- [Try it]
Lines from the start of the data through the line containing "-- stated objective: alternative" must be given again exactly. Leave the others out.

- [Source data]

-- pv_equiv track=rewrite | github.com/PihtaHorse/garmantino | garmantino/apps/garmantino/additionalModules/pack_in_rows.py | make_row_by_position
-- ===== SOURCE A (Python) =====
-- def make_row_by_position(row_len, cells, positions, cell_counter):
--     row = []
--     for i in range(row_len):
--         if positions and cell_counter == positions[0]:
--             cell = cells.pop(0)
--             positions.pop(0)
--         else:
--             cell = None
--
--         cell_counter += 1
--         row.append(cell)
--
--     return row, cell_counter
-- ===== SOURCE B (Python) =====
-- # B: iterate the sparse positions with a watermark instead of scanning every slot.
-- def make_row_by_position(row_len, cells, positions, cell_counter):
--     n = max(row_len, 0)
--     row = [None] * n
--     end = cell_counter + n
--     next_allowed = cell_counter
--     while positions and next_allowed <= positions[0] < end:
--         p = positions.pop(0)
--         row[p - cell_counter] = cells.pop(0)
--         next_allowed = p + 1
--     return row, end
-- ===== Notes on version B (the rewrite author's own statement) =====
-- stated objective: alternative
-- what changed: Instead of scanning all row_len slots with a per-slot match against positions[0], B preallocates the row and walks only the position list with a watermark guard, writing each cell directly at its offset.
import Mathlib
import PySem

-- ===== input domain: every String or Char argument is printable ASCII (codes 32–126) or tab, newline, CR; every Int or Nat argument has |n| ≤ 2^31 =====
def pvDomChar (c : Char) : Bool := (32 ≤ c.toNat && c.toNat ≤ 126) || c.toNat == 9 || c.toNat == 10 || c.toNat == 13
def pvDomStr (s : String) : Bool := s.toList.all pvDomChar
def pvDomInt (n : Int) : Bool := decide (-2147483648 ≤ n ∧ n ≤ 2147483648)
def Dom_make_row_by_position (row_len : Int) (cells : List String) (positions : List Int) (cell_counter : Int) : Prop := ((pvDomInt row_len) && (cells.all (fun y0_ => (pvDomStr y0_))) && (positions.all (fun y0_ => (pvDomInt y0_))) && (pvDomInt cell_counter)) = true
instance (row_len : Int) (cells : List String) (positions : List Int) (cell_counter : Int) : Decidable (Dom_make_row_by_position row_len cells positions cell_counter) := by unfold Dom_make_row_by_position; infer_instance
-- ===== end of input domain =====

-- B fills the row by walking the sparse position list with a watermark instead of scanning every
-- slot (objective: alternative decomposition). Equivalence is about the RETURN value; both versions
-- pop consumed entries from `cells`/`positions` in the same way. Pre_ excludes exactly the inputs
-- where Python A (and B) raise IndexError popping from an exhausted `cells`.

-- ===== PORT A =====
def pvAGo (k : Nat) (cells : List String) (positions : List Int) (cc : Int)
    (row : List (Option String)) : List (Option String) × Int :=
  match k with
  | 0 => (row.reverse, cc)
  | Nat.succ k =>
    match positions with
    | p :: ps =>
      if cc = p then
        match cells with
        | c :: cs => pvAGo k cs ps (cc + 1) (some c :: row)
        | [] => pvAGo k [] ps (cc + 1) (none :: row)  -- Python raises IndexError here (outside Pre_)
      else pvAGo k cells positions (cc + 1) (none :: row)
    | [] => pvAGo k cells positions (cc + 1) (none :: row)

def make_row_by_position (row_len : Int) (cells : List String) (positions : List Int) (cell_counter : Int) : List (Option String) × Int :=
  pvAGo row_len.toNat cells positions cell_counter []

-- ===== PORT B =====
def pvBGo (positions : List Int) (cells : List String) (next_allowed cc0 endv : Int)
    (row : List (Option String)) : List (Option String) :=
  match positions with
  | [] => row
  | p :: ps =>
    if next_allowed ≤ p ∧ p < endv then
      match cells with
      | c :: cs => pvBGo ps cs (p + 1) cc0 endv (row.set (p - cc0).toNat (some c))
      | [] => row  -- Python raises IndexError here (outside Pre_)
    else row

def make_row_by_position_alt (row_len : Int) (cells : List String) (positions : List Int) (cell_counter : Int) : List (Option String) × Int :=
  let n : Int := max row_len 0
  (pvBGo positions cells cell_counter cell_counter (cell_counter + n)
      (List.replicate n.toNat none), cell_counter + n)

-- ===== PRECONDITION & SPEC =====
-- Number of positions the row consumes: the longest prefix of `positions` that is strictly
-- increasing, starts at or after `lo`, and stays below `hi`.
def pvMatchedLen (positions : List Int) (lo hi : Int) : Nat :=
  match positions with
  | [] => 0
  | p :: ps => if lo ≤ p ∧ p < hi then 1 + pvMatchedLen ps (p + 1) hi else 0

-- Pre_ excludes exactly the inputs on which Python A raises IndexError (fewer cells than
-- consumed positions); A returns on every input admitted here.
def Pre_make_row_by_position (row_len : Int) (cells : List String) (positions : List Int) (cell_counter : Int) : Prop :=
  pvMatchedLen positions cell_counter (cell_counter + max row_len 0) ≤ cells.length
instance (row_len : Int) (cells : List String) (positions : List Int) (cell_counter : Int) : Decidable (Pre_make_row_by_position row_len cells positions cell_counter) := by unfold Pre_make_row_by_position; infer_instance

def pvWitness_make_row_by_position : Int × List String × List Int × Int := (3, ["a", "b"], [1, 2], 0)

def Spec_make_row_by_position (row_len : Int) (cells : List String) (positions : List Int) (cell_counter : Int) (out : List (Option String) × Int) : Prop := out = make_row_by_position_alt row_len cells positions cell_counter
instance (row_len : Int) (cells : List String) (positions : List Int) (cell_counter : Int) (out : List (Option String) × Int) : Decidable (Spec_make_row_by_position row_len cells positions cell_counter out) := by unfold Spec_make_row_by_position; infer_instance

-- ===== CLAIM (what is proved, stated in full; the proofs are below) =====
def Claim_equal_make_row_by_position : Prop := ∀ (row_len : Int) (cells : List String) (positions : List Int) (cell_counter : Int), Dom_make_row_by_position row_len cells positions cell_counter → Pre_make_row_by_position row_len cells positions cell_counter → Spec_make_row_by_position row_len cells positions cell_counter (make_row_by_position row_len cells positions cell_counter)

-- ===== LEMMAS AND PROOFS =====

-- A's accumulator lemma
theorem pvAGo_acc (k : Nat) (cells : List String) (positions : List Int) (cc : Int)
    (row : List (Option String)) :
    pvAGo k cells positions cc row
      = (row.reverse ++ (pvAGo k cells positions cc []).1, cc + k) := by
  induction k generalizing cells positions cc row with
  | zero => simp [pvAGo]
  | succ k ih =>
    match positions with
    | [] =>
      simp only [pvAGo]
      rw [ih cells [] (cc+1) (none :: row), ih cells [] (cc+1) [none]]
      simp; omega
    | p :: ps =>
      by_cases h : cc = p
      · match cells with
        | [] =>
          simp only [pvAGo, if_pos h]
          rw [ih [] ps (cc+1) (none :: row), ih [] ps (cc+1) [none]]
          simp; omega
        | c :: cs =>
          simp only [pvAGo, if_pos h]
          rw [ih cs ps (cc+1) (some c :: row), ih cs ps (cc+1) [some c]]
          simp; omega
      · simp only [pvAGo, if_neg h]
        rw [ih cells (p::ps) (cc+1) (none :: row), ih cells (p::ps) (cc+1) [none]]
        simp; omega

-- A on positions that can never match again yields an all-none row
theorem pvAGo_dead (k : Nat) (cells : List String) (positions : List Int) (cc : Int)
    (h : ∀ p ∈ positions.head?, p < cc ∨ cc + k ≤ p) :
    pvAGo k cells positions cc [] = (List.replicate k none, cc + k) := by
  induction k generalizing cc with
  | zero => simp [pvAGo]
  | succ k ih =>
    match positions with
    | [] =>
      simp only [pvAGo]
      rw [pvAGo_acc, ih (cc+1) (by simp)]
      simp [List.replicate_succ]; omega
    | p :: ps =>
      have hp : p < cc ∨ cc + (k+1 : Nat) ≤ p := h p (by simp)
      have hne : ¬ cc = p := by omega
      simp only [pvAGo, if_neg hne]
      rw [pvAGo_acc, ih (cc+1) (by simp; omega)]
      simp [List.replicate_succ]; omega

-- B's first write is at index ≥ 1 when next_allowed > cc0: peel the head of the row
theorem pvBGo_shift (positions : List Int) (cells : List String) (na cc0 endv : Int)
    (x : Option String) (row : List (Option String)) (h : cc0 + 1 ≤ na) :
    pvBGo positions cells na cc0 endv (x :: row)
      = x :: pvBGo positions cells na (cc0 + 1) endv row := by
  induction positions generalizing cells na row with
  | nil => simp [pvBGo]
  | cons p ps ih =>
    by_cases hg : na ≤ p ∧ p < endv
    · match cells with
      | [] => simp [pvBGo, hg]
      | c :: cs =>
        simp only [pvBGo, if_pos hg]
        have h1 : (p - cc0).toNat = (p - (cc0 + 1)).toNat + 1 := by omega
        rw [h1]
        simp only [List.set]
        exact ih cs (p+1) _ (by omega)
    · simp [pvBGo, hg]

-- the watermark only matters through the test against the head position
theorem pvBGo_na (p : Int) (ps : List Int) (cells : List String) (na na' cc0 endv : Int)
    (row : List (Option String)) (h1 : na ≤ p) (h2 : na' ≤ p) :
    pvBGo (p :: ps) cells na cc0 endv row = pvBGo (p :: ps) cells na' cc0 endv row := by
  by_cases hg : p < endv
  · simp only [pvBGo, if_pos (And.intro h1 hg), if_pos (And.intro h2 hg)]
  · simp [pvBGo, hg]

theorem pvMatchedLen_shift (p : Int) (ps : List Int) (cc hi : Int) (h : ¬ cc = p) :
    pvMatchedLen (p :: ps) (cc + 1) hi = pvMatchedLen (p :: ps) cc hi := by
  by_cases hg : cc ≤ p ∧ p < hi
  · have h2 : cc + 1 ≤ p ∧ p < hi := ⟨by omega, hg.2⟩
    simp only [pvMatchedLen, if_pos hg, if_pos h2]
  · have h2 : ¬ (cc + 1 ≤ p ∧ p < hi) := by omega
    simp only [pvMatchedLen, if_neg hg, if_neg h2]

-- main induction: A's slot-by-slot scan equals B's position walk
theorem pvMain (k : Nat) (positions : List Int) (cells : List String) (cc : Int)
    (hpre : pvMatchedLen positions cc (cc + k) ≤ cells.length) :
    pvAGo k cells positions cc []
      = (pvBGo positions cells cc cc (cc + k) (List.replicate k none), cc + k) := by
  induction k generalizing positions cells cc with
  | zero =>
    match positions with
    | [] => simp [pvAGo, pvBGo]
    | p :: ps =>
      have : ¬ (cc ≤ p ∧ p < cc + (0:Nat)) := by omega
      simp [pvAGo, pvBGo, this]
  | succ k ih =>
    have e : cc + ((k + 1 : Nat) : Int) = (cc + 1) + (k : Int) := by push_cast; omega
    match positions with
    | [] =>
      simp only [pvAGo, pvBGo]
      rw [pvAGo_acc, ih [] cells (cc+1) (by simp [pvMatchedLen])]
      simp [pvBGo, List.replicate_succ]; omega
    | p :: ps =>
      by_cases h : cc = p
      · -- A consumes the first cell now; so does B
        subst h
        have hg : cc ≤ cc ∧ cc < cc + ((k+1:Nat) : Int) := by push_cast; omega
        have hm : pvMatchedLen (cc :: ps) cc (cc + ((k+1:Nat):Int))
            = 1 + pvMatchedLen ps (cc + 1) (cc + ((k+1:Nat):Int)) := by
          simp [pvMatchedLen, hg]
        match cells with
        | [] => rw [hm] at hpre; simp at hpre
        | c :: cs =>
          rw [e] at hpre hg hm ⊢
          simp only [pvAGo, if_pos rfl]
          rw [pvAGo_acc, ih ps cs (cc+1) (by rw [hm] at hpre; simp at hpre; omega)]
          have hrep : (List.replicate (k+1) (none : Option String)).set (cc - cc).toNat (some c)
              = some c :: List.replicate k none := by
            simp [List.replicate_succ]
          simp only [pvBGo, if_pos hg, hrep]
          rw [pvBGo_shift ps cs (cc+1) cc ((cc+1) + (k:Int)) (some c) _ (by omega)]
          simp
      · by_cases hg : cc ≤ p ∧ p < cc + ((k+1:Nat):Int)
        · -- head position is ahead but in range: B consumes it eagerly, A writes none now
          rw [e] at hpre hg ⊢
          simp only [pvAGo, if_neg h]
          rw [pvAGo_acc, ih (p::ps) cells (cc+1)
              (by rw [pvMatchedLen_shift p ps cc _ h]; exact hpre)]
          rw [List.replicate_succ]
          rw [pvBGo_na p ps cells cc (cc+1) cc ((cc+1) + (k:Int)) _ (by omega) (by omega)]
          rw [pvBGo_shift (p::ps) cells (cc+1) cc ((cc+1) + (k:Int)) none _ (by omega)]
          simp
        · -- head position unreachable: A fills the row with none, B stops at once
          rw [pvAGo_dead (k+1) cells (p::ps) cc (by simp; omega)]
          simp only [pvBGo, if_neg hg]

theorem toNat_max (n : Int) : (max n 0).toNat = n.toNat := by omega

-- ===== VERDICT (by name: the statement is the Claim_ definition above) =====
theorem make_row_by_position_spec : Claim_equal_make_row_by_position := by
  intro rl cells pos cc _ hpre
  unfold Spec_make_row_by_position make_row_by_position make_row_by_position_alt
  have hmax : cc + max rl 0 = cc + (rl.toNat : Int) := by omega
  show pvAGo rl.toNat cells pos cc []
      = (pvBGo pos cells cc cc (cc + max rl 0) (List.replicate (max rl 0).toNat none), cc + max rl 0)
  rw [toNat_max, pvMain rl.toNat pos cells cc (by unfold Pre_make_row_by_position at hpre; rw [hmax] at hpre; exact hpre), hmax]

- [Problem solution]
-- pv_equiv track=rewrite | github.com/PihtaHorse/garmantino | garmantino/apps/garmantino/additionalModules/pack_in_rows.py | make_row_by_position
-- ===== SOURCE A (Python) =====
-- def make_row_by_position(row_len, cells, positions, cell_counter):
--     row = []
--     for i in range(row_len):
--         if positions and cell_counter == positions[0]:
--             cell = cells.pop(0)
--             positions.pop(0)
--         else:
--             cell = None
--
--         cell_counter += 1
--         row.append(cell)
--
--     return row, cell_counter
-- ===== SOURCE B (Python) =====
-- # B: iterate the sparse positions with a watermark instead of scanning every slot.
-- def make_row_by_position(row_len, cells, positions, cell_counter):
--     n = max(row_len, 0)
--     row = [None] * n
--     end = cell_counter + n
--     next_allowed = cell_counter
--     while positions and next_allowed <= positions[0] < end:
--         p = positions.pop(0)
--         row[p - cell_counter] = cells.pop(0)
--         next_allowed = p + 1
--     return row, end
-- ===== Notes on version B (the rewrite author's own statement) =====
-- stated objective: alternative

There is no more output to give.